Kitty raised her eyebrows in surprise. “I will if you want me to.”

Dorcas nodded. “I want ter say thank yer, Miss Kitty. I do, that.”

“Then we shall call on him sometime in the coming week, and I can tell him also about my wedding.”

“Won’t ‘e already ‘ave heard? Ain’t ‘e invited?”

“It’s just a quiet wedding. Just Lord Nash, me and a couple of witnesses.”

Dorcas narrowed her eyes. “Reckon that don’t sound right fer a viscount ter be marryin’ in such a fashion. Mighty havey-cavey ter me, Miss, if yer don’t mind me sayin’ so.”

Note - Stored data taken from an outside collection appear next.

-- pv_equiv track=rewrite | github.com/Poikilos/linux-preinstall | linuxpreinstall/__init__.py | find_unquoted
-- ===== SOURCE A (Python) =====
-- def find_unquoted(haystack, needle, quotes=['"']):
--     in_quote = None
--     for i in range(len(haystack)):
--         char = haystack[i]
--         at_quote = None
--         for iq in range(len(quotes)):
--             if char == quotes[iq]:
--                 at_quote = quotes[iq]
--                 break
--         if in_quote is None:
--             # not in a quote
--             if at_quote is not None:
--                 # Start a quote.
--                 in_quote = at_quote
--             elif haystack[i:i+len(needle)] == needle:
--                 # char is not a quote, and the needle is here.
--                 return i
--         elif at_quote is not None:
--             # in a quote, but this char is a quote, so
--             # end the quote.
--             in_quote = None
--     return -1
-- ===== SOURCE B (Python) =====
-- def find_unquoted(haystack, needle, quotes=['"']):
--     # One pass precomputes, per index, whether it lies outside any quoted
--     # region (quote characters themselves are never eligible); then the
--     # C-speed str.find engine skips between candidate matches.
--     qset = {q for q in quotes if len(q) == 1}
--     allowed = []
--     inq = False
--     for ch in haystack:
--         if ch in qset:
--             allowed.append(False)
--             inq = not inq
--         else:
--             allowed.append(not inq)
--     n = len(haystack)
--     pos = haystack.find(needle)
--     while pos != -1 and pos < n:
--         if allowed[pos]:
--             return pos
--         pos = haystack.find(needle, pos + 1)
--     return -1
-- ===== Notes on version B (the rewrite author's own statement) =====
-- stated objective: faster
-- what changed: Replaces A's per-index scan (which at every unquoted index compares an m-char slice against the needle) with a single pass precomputing a per-index outside-quotes mask and then jumping between needle occurrences with str.find, checking only the mask at each candidate.
import Mathlib
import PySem

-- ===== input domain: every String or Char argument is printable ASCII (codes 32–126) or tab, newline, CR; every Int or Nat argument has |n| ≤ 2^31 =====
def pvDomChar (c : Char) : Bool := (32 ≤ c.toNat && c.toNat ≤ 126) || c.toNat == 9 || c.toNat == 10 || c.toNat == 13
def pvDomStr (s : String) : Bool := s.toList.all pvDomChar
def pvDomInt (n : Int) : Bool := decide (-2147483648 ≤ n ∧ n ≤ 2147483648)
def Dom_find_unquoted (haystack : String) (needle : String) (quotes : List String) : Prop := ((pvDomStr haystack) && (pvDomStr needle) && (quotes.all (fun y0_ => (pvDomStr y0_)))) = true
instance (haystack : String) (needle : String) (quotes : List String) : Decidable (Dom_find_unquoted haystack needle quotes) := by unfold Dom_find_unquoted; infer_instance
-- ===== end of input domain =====

-- B replaces A's per-index needle comparison with a precomputed quote mask plus
-- substring-search jumps (str.find); equal return value on all inputs (A is total).

-- ===== PORT A =====
-- inner loop: 'for iq in range(len(quotes)): if char == quotes[iq]: at_quote = quotes[iq]; break'
def fuA_atQuote (char : Char) : List String → Option String
  | [] => none
  | q :: qs => if String.ofList [char] = q then some q else fuA_atQuote char qs

-- outer loop over i in range(len(haystack)), walking the suffix haystack[i:];
-- haystack[i:i+len(needle)] is exactly (suffix).take needle.length (PySem.List.slice_natCast_add).
def fuA_loop (needle : List Char) (quotes : List String) : List Char → Nat → Option String → Int
  | [], _, _ => -1
  | c :: rest, i, inq =>
    match inq, fuA_atQuote c quotes with
    | none, some q => fuA_loop needle quotes rest (i+1) (some q)
    | none, none =>
        if (c :: rest).take needle.length = needle then (i : Int)
        else fuA_loop needle quotes rest (i+1) none
    | some _, some _ => fuA_loop needle quotes rest (i+1) none
    | some q, none => fuA_loop needle quotes rest (i+1) (some q)

def find_unquoted (haystack : String) (needle : String) (quotes : List String) : Int :=
  fuA_loop needle.toList quotes haystack.toList 0 none

-- ===== PORT B =====
-- 'for ch in haystack: if ch in qset: allowed.append(False); inq = not inq else: allowed.append(not inq)'
def fuB_allowed (qmem : Char → Bool) : List Char → Bool → List Bool
  | [], _ => []
  | c :: rest, inq =>
    if qmem c then false :: fuB_allowed qmem rest (!inq)
    else (!inq) :: fuB_allowed qmem rest inq

-- 'while pos != -1 and pos < n: …'; fuel (strictly more than the number of
-- possible candidate positions) only makes the loop total — no path change.
def fuB_loop (hs needle : List Char) (allowed : List Bool) : Nat → Int → Int
  | 0, _ => -1
  | fuel+1, pos =>
    if pos = -1 ∨ (hs.length : Int) ≤ pos then -1
    else if allowed.getD pos.toNat false then pos
    else fuB_loop hs needle allowed fuel (PySem.Chars.findFrom hs needle (pos + 1) none)

def find_unquoted_alt (haystack : String) (needle : String) (quotes : List String) : Int :=
  let hs := haystack.toList
  let qset : PySem.Set String := PySem.Set.ofList (quotes.filter (fun q => PySem.Str.len q == 1))
  let allowed := fuB_allowed (fun c => PySem.Set.contains qset (String.ofList [c])) hs false
  fuB_loop hs needle.toList allowed (hs.length + 1) (PySem.Chars.find hs needle.toList)

-- ===== PRECONDITION & SPEC =====
def Spec_find_unquoted (haystack : String) (needle : String) (quotes : List String) (out : Int) : Prop := out = find_unquoted_alt haystack needle quotes
instance (haystack : String) (needle : String) (quotes : List String) (out : Int) : Decidable (Spec_find_unquoted haystack needle quotes out) := by unfold Spec_find_unquoted; infer_instance

-- ===== CLAIM (what is proved, stated in full; the proofs are below) =====
def Claim_equal_find_unquoted : Prop := ∀ (haystack : String) (needle : String) (quotes : List String), Dom_find_unquoted haystack needle quotes → Spec_find_unquoted haystack needle quotes (find_unquoted haystack needle quotes)

-- ===== LEMMAS AND PROOFS =====

-- reference: first index k with (outside quotes ∧ needle matches), by linear scan
def fuRef (hs needle : List Char) (allowed : List Bool) (k : Nat) : Int :=
  if _h : k < hs.length then
    if allowed.getD k false ∧ (hs.drop k).take needle.length = needle then (k : Int)
    else fuRef hs needle allowed (k+1)
  else -1
termination_by hs.length - k

-- intermediate: A's scan re-expressed against a precomputed mask list
def fuScan (needle : List Char) : List Char → Nat → List Bool → Int
  | [], _, _ => -1
  | c :: rest, i, al =>
    if al.headD false ∧ (c :: rest).take needle.length = needle then (i : Int)
    else fuScan needle rest (i+1) al.tail

theorem fuA_atQuote_isSome (c : Char) (quotes : List String) :
    (fuA_atQuote c quotes).isSome =
      PySem.Set.contains (PySem.Set.ofList (quotes.filter (fun q => PySem.Str.len q == 1))) (String.ofList [c]) := by
  have h1 : ∀ l, (fuA_atQuote c l).isSome = decide (String.ofList [c] ∈ l) := by
    intro l; induction l with
    | nil => simp [fuA_atQuote]
    | cons q qs ih =>
      by_cases h : String.ofList [c] = q <;> simp [fuA_atQuote, h, ih]
  rw [h1]
  by_cases h : String.ofList [c] ∈ quotes
  · rw [(PySem.Set.contains_iff _ _).mpr ((PySem.Set.mem_ofList _ _).mpr (List.mem_filter.mpr ⟨h, by simp [pysem]⟩))]
    simp [h]
  · have hnm : ¬ (String.ofList [c] ∈ PySem.Set.ofList (quotes.filter (fun q => PySem.Str.len q == 1))) := by
      rw [PySem.Set.mem_ofList _ _]; intro hmem; exact h (List.mem_filter.mp hmem).1
    cases hc : PySem.Set.contains (PySem.Set.ofList (quotes.filter (fun q => PySem.Str.len q == 1))) (String.ofList [c])
    · simp [h]
    · exact absurd ((PySem.Set.contains_iff _ _).mp hc) hnm

theorem fuA_eq_fuScan (needle : List Char) (quotes : List String) (qmem : Char → Bool)
    (hq : ∀ c, (fuA_atQuote c quotes).isSome = qmem c) :
    ∀ (cs : List Char) (i : Nat) (inq : Option String),
      fuA_loop needle quotes cs i inq = fuScan needle cs i (fuB_allowed qmem cs inq.isSome) := by
  intro cs
  induction cs with
  | nil => intro i inq; simp [fuA_loop, fuScan]
  | cons c rest ih =>
    intro i inq
    have hqc := hq c
    cases hA : fuA_atQuote c quotes with
    | some q =>
      have hm : qmem c = true := by rw [← hqc, hA]; rfl
      cases inq with
      | none => simp [fuA_loop, hA, fuScan, fuB_allowed, hm, ih]
      | some p => simp [fuA_loop, hA, fuScan, fuB_allowed, hm, ih]
    | none =>
      have hm : qmem c = false := by rw [← hqc, hA]; rfl
      cases inq with
      | none => simp [fuA_loop, hA, fuScan, fuB_allowed, hm, ih]
      | some p => simp [fuA_loop, hA, fuScan, fuB_allowed, hm, ih]

theorem fuScan_eq_fuRef (needle hs : List Char) (al : List Bool) :
    ∀ k, fuScan needle (hs.drop k) k (al.drop k) = fuRef hs needle al k := by
  have main : ∀ d k, hs.length - k ≤ d →
      fuScan needle (hs.drop k) k (al.drop k) = fuRef hs needle al k := by
    intro d
    induction d with
    | zero =>
      intro k hk
      have hk' : hs.length ≤ k := by omega
      rw [fuRef]; simp [List.drop_eq_nil_of_le hk', fuScan, hk']
    | succ d ih =>
      intro k hk
      by_cases h : k < hs.length
      · rw [List.drop_eq_getElem_cons h, fuScan, fuRef]
        have h1 : (al.drop k).headD false = al.getD k false := by
          simp [List.head?_drop, List.getD]
        have h2 : (al.drop k).tail = al.drop (k+1) := by
          rw [← List.drop_drop]; simp
        rw [h1, h2, ← List.drop_eq_getElem_cons h]
        simp only [dif_pos h]
        split_ifs with hc
        · rfl
        · exact ih (k+1) (by omega)
      · have hk' : hs.length ≤ k := by omega
        rw [fuRef]; simp [List.drop_eq_nil_of_le hk', fuScan, hk']
  intro k; exact main (hs.length - k) k le_rfl

theorem fuRef_none (hs needle : List Char) (al : List Bool) (k : Nat)
    (h : ∀ j, k ≤ j → ¬ needle <+: hs.drop j) : fuRef hs needle al k = -1 := by
  have main : ∀ d k, hs.length - k ≤ d → (∀ j, k ≤ j → ¬ needle <+: hs.drop j) →
      fuRef hs needle al k = -1 := by
    intro d
    induction d with
    | zero => intro k hk _; rw [fuRef]; simp; omega
    | succ d ih =>
      intro k hk h
      rw [fuRef]
      by_cases hlt : k < hs.length
      · have hnp : ¬ (hs.drop k).take needle.length = needle := by
          intro he; exact h k le_rfl (List.prefix_iff_eq_take.mpr he.symm)
        simp only [dif_pos hlt, hnp, and_false, if_false]
        exact ih (k+1) (by omega) (fun j hj => h j (by omega))
      · simp [hlt]
  exact main (hs.length - k) k le_rfl h

theorem fuRef_skip (hs needle : List Char) (al : List Bool) :
    ∀ (j k : Nat), k ≤ j → (∀ i, k ≤ i → i < j → ¬ needle <+: hs.drop i) →
      fuRef hs needle al k = fuRef hs needle al j := by
  have main : ∀ d j k, j - k ≤ d → k ≤ j → (∀ i, k ≤ i → i < j → ¬ needle <+: hs.drop i) →
      fuRef hs needle al k = fuRef hs needle al j := by
    intro d
    induction d with
    | zero => intro j k h1 h2 _; have : j = k := by omega
              rw [this]
    | succ d ih =>
      intro j k h1 h2 h
      by_cases he : k = j
      · rw [he]
      · have hkj : k < j := by omega
        by_cases hlt : k < hs.length
        · have hnp : ¬ (hs.drop k).take needle.length = needle := by
            intro hx; exact h k le_rfl hkj (List.prefix_iff_eq_take.mpr hx.symm)
          rw [fuRef]
          simp only [dif_pos hlt, hnp, and_false, if_false]
          exact ih j (k+1) (by omega) (by omega) (fun i hi1 hi2 => h i (by omega) hi2)
        · have hj : ¬ j < hs.length := by omega
          rw [fuRef]; simp only [dif_neg hlt]
          rw [fuRef]; simp [hj]
  intro j k h1 h2; exact main (j - k) j k le_rfl h1 h2

theorem fuB_eq_fuRef (hs needle : List Char) (al : List Bool) :
    ∀ (fuel k : Nat), k ≤ hs.length → hs.length + 1 - k ≤ fuel →
      fuB_loop hs needle al fuel (PySem.Chars.findFrom hs needle (k : Int) none) =
        fuRef hs needle al k := by
  intro fuel
  induction fuel with
  | zero => intro k hk hf; omega
  | succ f ih =>
    intro k hk hf
    by_cases hp : PySem.Chars.findFrom hs needle (k : Int) none = -1
    · have hni : ¬ needle <:+: hs.drop k :=
        (PySem.Chars.findFrom_natCast_eq_neg_one_iff hs needle k hk).mp hp
      rw [hp, fuB_loop, if_pos (Or.inl rfl)]
      symm
      apply fuRef_none
      intro j hj hpre
      apply hni
      have hdj : hs.drop j = (hs.drop k).drop (j - k) := by
        rw [List.drop_drop]; congr 1; omega
      exact hpre.isInfix.trans (by rw [hdj]; exact (List.drop_suffix _ _).isInfix)
    · obtain ⟨hkp, hpref, hmin⟩ := PySem.Chars.findFrom_natCast_spec hs needle k hk hp
      have hform := PySem.Chars.findFrom_natCast hs needle k hk
      by_cases hq : PySem.Chars.find (hs.drop k) needle = -1
      · rw [hform, if_pos hq] at hp; exact absurd rfl hp
      · have hq0 : 0 ≤ PySem.Chars.find (hs.drop k) needle := by
          have := PySem.Chars.neg_one_le_find (hs.drop k) needle
          omega
        have hqle : PySem.Chars.find (hs.drop k) needle ≤ ((hs.drop k).length : Int) :=
          PySem.Chars.find_le_length (hs.drop k) needle
        set p := PySem.Chars.findFrom hs needle (k : Int) none with hpdef
        have hpval : p = (k : Int) + PySem.Chars.find (hs.drop k) needle := by
          rw [hform, if_neg hq]
        have hp0 : 0 ≤ p := by omega
        have hple : p ≤ (hs.length : Int) := by
          rw [hpval]
          have : ((hs.drop k).length : Int) = (hs.length : Int) - k := by
            simp [List.length_drop]; omega
          omega
        have hjp : ((p.toNat : Nat) : Int) = p := Int.toNat_of_nonneg hp0
        have hkj : k ≤ p.toNat := by omega
        have hjle : p.toNat ≤ hs.length := by omega
        have hskip : fuRef hs needle al k = fuRef hs needle al p.toNat :=
          fuRef_skip hs needle al p.toNat k hkj hmin
      -- unfold one loop step
        rw [fuB_loop]
        by_cases hend : p.toNat = hs.length
        · have : (hs.length : Int) ≤ p := by omega
          simp only [if_pos (Or.inr this)]
          rw [hskip, hend, fuRef]; simp
        · have hjlt : p.toNat < hs.length := by omega
          have hnotend : ¬ (p = -1 ∨ (hs.length : Int) ≤ p) := by
            rintro (h1 | h2) <;> omega
          rw [if_neg hnotend]
          have htake : (hs.drop p.toNat).take needle.length = needle :=
            (List.prefix_iff_eq_take.mp hpref).symm
          by_cases hal : al.getD p.toNat false
          · rw [if_pos hal, hskip, fuRef]
            simp only [dif_pos hjlt]
            rw [if_pos ⟨hal, htake⟩, hjp]
          · rw [if_neg hal]
            have hsucc : p + 1 = (((p.toNat + 1 : Nat)) : Int) := by omega
            rw [hsucc, ih (p.toNat + 1) (by omega) (by omega), hskip]
            conv_rhs => rw [fuRef]
            rw [dif_pos hjlt, if_neg (fun hc => hal hc.1)]

-- ===== VERDICT (by name: the statement is the Claim_ definition above) =====
theorem find_unquoted_spec : Claim_equal_find_unquoted := by
  intro haystack needle quotes _
  unfold Spec_find_unquoted find_unquoted find_unquoted_alt
  simp only []
  rw [fuA_eq_fuScan needle.toList quotes
        (fun c => PySem.Set.contains (PySem.Set.ofList (quotes.filter (fun q => PySem.Str.len q == 1))) (String.ofList [c]))
        (fun c => fuA_atQuote_isSome c quotes) haystack.toList 0 none]
  have h1 := fuScan_eq_fuRef needle.toList haystack.toList
      (fuB_allowed (fun c => PySem.Set.contains (PySem.Set.ofList (quotes.filter (fun q => PySem.Str.len q == 1))) (String.ofList [c])) haystack.toList false) 0
  simp only [List.drop_zero] at h1
  have h2 := fuB_eq_fuRef haystack.toList needle.toList
      (fuB_allowed (fun c => PySem.Set.contains (PySem.Set.ofList (quotes.filter (fun q => PySem.Str.len q == 1))) (String.ofList [c])) haystack.toList false)
      (haystack.toList.length + 1) 0 (by omega) (by omega)
  simp only [Nat.cast_zero, PySem.Chars.findFrom_zero] at h2
  rw [show (Option.isSome (none : Option String)) = false from rfl, h1, ← h2]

“It’s not a pretend wedding if that’s what you think,” Kitty said sharply, handing her a cup. “In fact, his sister will be one of the witnesses, and Nash said to me quite plainly that he hoped I wouldn’t think it a sham, either. You see, his parents will not be happy, and his grandfather’s ailing and he doesn’t want to distress the old man and hasten him to his grave. So the idea is that we’ll get married, and as soon as the right time comes, we’ll announce it to the world.”

“I don’t want yer ter be tricked like I were, miss.”

“I don’t either, Kitty. But I have made inquiries.” Kitty sat down in a chair opposite Dorcas. “All I’ve ever wanted is to be properly married. I’m madly in love with Lord Nash, and now my dreams are about to come true.”

“Wot if Lord Silverton asked yer ter be ‘is wife.”